-- pv_equiv track=rewrite | github.com/ben-hutchinson/pokeleximon | services/crossword-gen/scripts/generate_connected_templates.py | _line_has_short_run
-- ===== SOURCE A (Python) =====
-- def _line_has_short_run(line: list[bool], min_len: int = 4) -> bool:
--     run = 0
--     for blocked in line:
--         if blocked:
--             if 0 < run < min_len:
--                 return True
--             run = 0
--         else:
--             run += 1
--     if 0 < run < min_len:
--         return True
--     return False
-- ===== SOURCE B (Python) =====
-- def _line_has_short_run(line: list[bool], min_len: int = 4) -> bool:
--     bounds = [-1] + [i for i, b in enumerate(line) if b] + [len(line)]
--     return any(0 < hi - lo - 1 < min_len for lo, hi in zip(bounds, bounds[1:]))
-- ===== Notes on version B (the rewrite author's own statement) =====
-- stated objective: alternative
-- what changed: Replaces the stateful run-counter scan with an index-then-arithmetic decomposition: collect blocked positions with sentinels and test each gap hi-lo-1 between consecutive blocked positions.
import Mathlib
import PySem

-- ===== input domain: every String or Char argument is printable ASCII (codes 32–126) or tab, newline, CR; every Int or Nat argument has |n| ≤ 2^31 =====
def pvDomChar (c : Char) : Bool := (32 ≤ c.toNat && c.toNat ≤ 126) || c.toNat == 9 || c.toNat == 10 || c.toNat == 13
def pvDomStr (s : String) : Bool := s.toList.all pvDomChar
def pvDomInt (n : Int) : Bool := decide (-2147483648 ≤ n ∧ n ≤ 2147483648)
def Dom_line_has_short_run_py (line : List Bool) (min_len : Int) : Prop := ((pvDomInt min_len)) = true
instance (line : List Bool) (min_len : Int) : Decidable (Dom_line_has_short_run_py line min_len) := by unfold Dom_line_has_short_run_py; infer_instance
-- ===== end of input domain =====

-- B replaces A's stateful run counter with sentinel-padded blocked indices and gap arithmetic; same values everywhere (alternative decomposition).

-- ===== PORT A =====
-- the for-loop with early return, state `run`
def lhsrGo (line : List Bool) (run : Int) (min_len : Int) : Bool :=
  match line with
  | [] => decide (0 < run ∧ run < min_len)
  | blocked :: rest =>
      if blocked then
        if 0 < run ∧ run < min_len then true
        else lhsrGo rest 0 min_len
      else lhsrGo rest (run + 1) min_len

def line_has_short_run_py (line : List Bool) (min_len : Int) : Bool :=
  lhsrGo line 0 min_len

-- ===== PORT B =====
-- bounds = [-1] + [i for i, b in enumerate(line) if b] + [len(line)]
-- any(0 < hi - lo - 1 < min_len for lo, hi in zip(bounds, bounds[1:]))
def line_has_short_run_py_alt (line : List Bool) (min_len : Int) : Bool :=
  let bounds : List Int :=
    [-1] ++ ((PySem.List.enumerate line).filterMap (fun p => if p.2 then some p.1 else none))
         ++ [(line.length : Int)]
  (bounds.zip (bounds.drop 1)).any
    (fun p => decide (0 < p.2 - p.1 - 1 ∧ p.2 - p.1 - 1 < min_len))

-- ===== PRECONDITION & SPEC =====
def Spec_line_has_short_run_py (line : List Bool) (min_len : Int) (out : Bool) : Prop := out = line_has_short_run_py_alt line min_len
instance (line : List Bool) (min_len : Int) (out : Bool) : Decidable (Spec_line_has_short_run_py line min_len out) := by unfold Spec_line_has_short_run_py; infer_instance

-- ===== CLAIM (what is proved, stated in full; the proofs are below) =====
def Claim_equal_line_has_short_run_py : Prop := ∀ (line : List Bool) (min_len : Int), Dom_line_has_short_run_py line min_len → Spec_line_has_short_run_py line min_len (line_has_short_run_py line min_len)

-- ===== LEMMAS AND PROOFS =====

-- blocked indices of `line` when its first element has index `s`
def lhsrBlk (s : Int) (line : List Bool) : List Int :=
  match line with
  | [] => []
  | true :: rest => s :: lhsrBlk (s + 1) rest
  | false :: rest => lhsrBlk (s + 1) rest

theorem lhsrBlk_eq_filterMap (line : List Bool) (s : Int) :
    (PySem.List.enumerate line s).filterMap (fun p => if p.2 then some p.1 else none)
      = lhsrBlk s line := by
  induction line generalizing s with
  | nil => simp [PySem.List.enumerate_nil, lhsrBlk]
  | cons b rest ih =>
      cases b <;> simp [PySem.List.enumerate_cons, lhsrBlk, ih]

-- "any adjacent-pair gap" as a recursion, seeded with the previous bound `lo` and final sentinel `last`
def lhsrGaps (lo : Int) (xs : List Int) (last : Int) (m : Int) : Bool :=
  match xs with
  | [] => decide (0 < last - lo - 1 ∧ last - lo - 1 < m)
  | x :: rest => decide (0 < x - lo - 1 ∧ x - lo - 1 < m) || lhsrGaps x rest last m

theorem zip_any_eq_lhsrGaps (xs : List Int) (lo last m : Int) :
    (((lo :: xs ++ [last]).zip ((lo :: xs ++ [last]).drop 1)).any
      (fun p => decide (0 < p.2 - p.1 - 1 ∧ p.2 - p.1 - 1 < m))) = lhsrGaps lo xs last m := by
  induction xs generalizing lo with
  | nil => simp [lhsrGaps]
  | cons x rest ih => simp [lhsrGaps, ← ih x]

theorem lhsrGaps_eq_go (line : List Bool) (s run m : Int) (h : 0 ≤ run) :
    lhsrGaps (s - run - 1) (lhsrBlk s line) (s + line.length) m = lhsrGo line run m := by
  induction line generalizing s run with
  | nil =>
      simp only [lhsrBlk, lhsrGaps, lhsrGo, List.length_nil]
      push_cast
      congr 1
      rw [eq_iff_iff]
      constructor <;> intro hc <;> exact ⟨by omega, by omega⟩
  | cons b rest ih =>
      cases b with
      | true =>
          simp only [lhsrBlk, lhsrGaps, lhsrGo, List.length_cons]
          push_cast
          have hih := ih (s + 1) 0 le_rfl
          rw [show (s + 1) - 0 - 1 = s by ring] at hih
          rw [show s + (↑rest.length + 1) = (s + 1) + ↑rest.length by ring, hih]
          by_cases hc : 0 < run ∧ run < m
          · rw [decide_eq_true (⟨by omega, by omega⟩ :
              0 < s - (s - run - 1) - 1 ∧ s - (s - run - 1) - 1 < m)]
            rw [Bool.true_or, if_pos hc]
          · rw [decide_eq_false (fun hx => hc ⟨by omega, by omega⟩ :
              ¬(0 < s - (s - run - 1) - 1 ∧ s - (s - run - 1) - 1 < m))]
            rw [Bool.false_or, if_neg hc]
      | false =>
          simp only [lhsrBlk, lhsrGo, List.length_cons]
          push_cast
          have h1 : s - run - 1 = (s + 1) - (run + 1) - 1 := by ring
          have h2 : s + (↑rest.length + 1) = (s + 1) + ↑rest.length := by ring
          rw [h1, h2, ih (s + 1) (run + 1) (by omega)]

-- ===== VERDICT (by name: the statement is the Claim_ definition above) =====
theorem line_has_short_run_py_spec : Claim_equal_line_has_short_run_py := by
  intro line min_len _
  unfold Spec_line_has_short_run_py line_has_short_run_py line_has_short_run_py_alt
  have hB := zip_any_eq_lhsrGaps (lhsrBlk 0 line) (-1) (line.length : Int) min_len
  have hA := lhsrGaps_eq_go line 0 0 min_len le_rfl
  simp only [lhsrBlk_eq_filterMap]
  simp only [List.singleton_append] at hB ⊢
  rw [hB]
  have : (-1 : Int) = 0 - 0 - 1 := by ring
  rw [this]
  have : (line.length : Int) = 0 + line.length := by ring
  rw [this, hA]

The problem
Lines with "show": return each one from the data above.

Solution for this task
          rw [show (s + 1) - 0 - 1 = s by ring] at hih
          rw [show s + (↑rest.length + 1) = (s + 1) + ↑rest.length by ring, hih]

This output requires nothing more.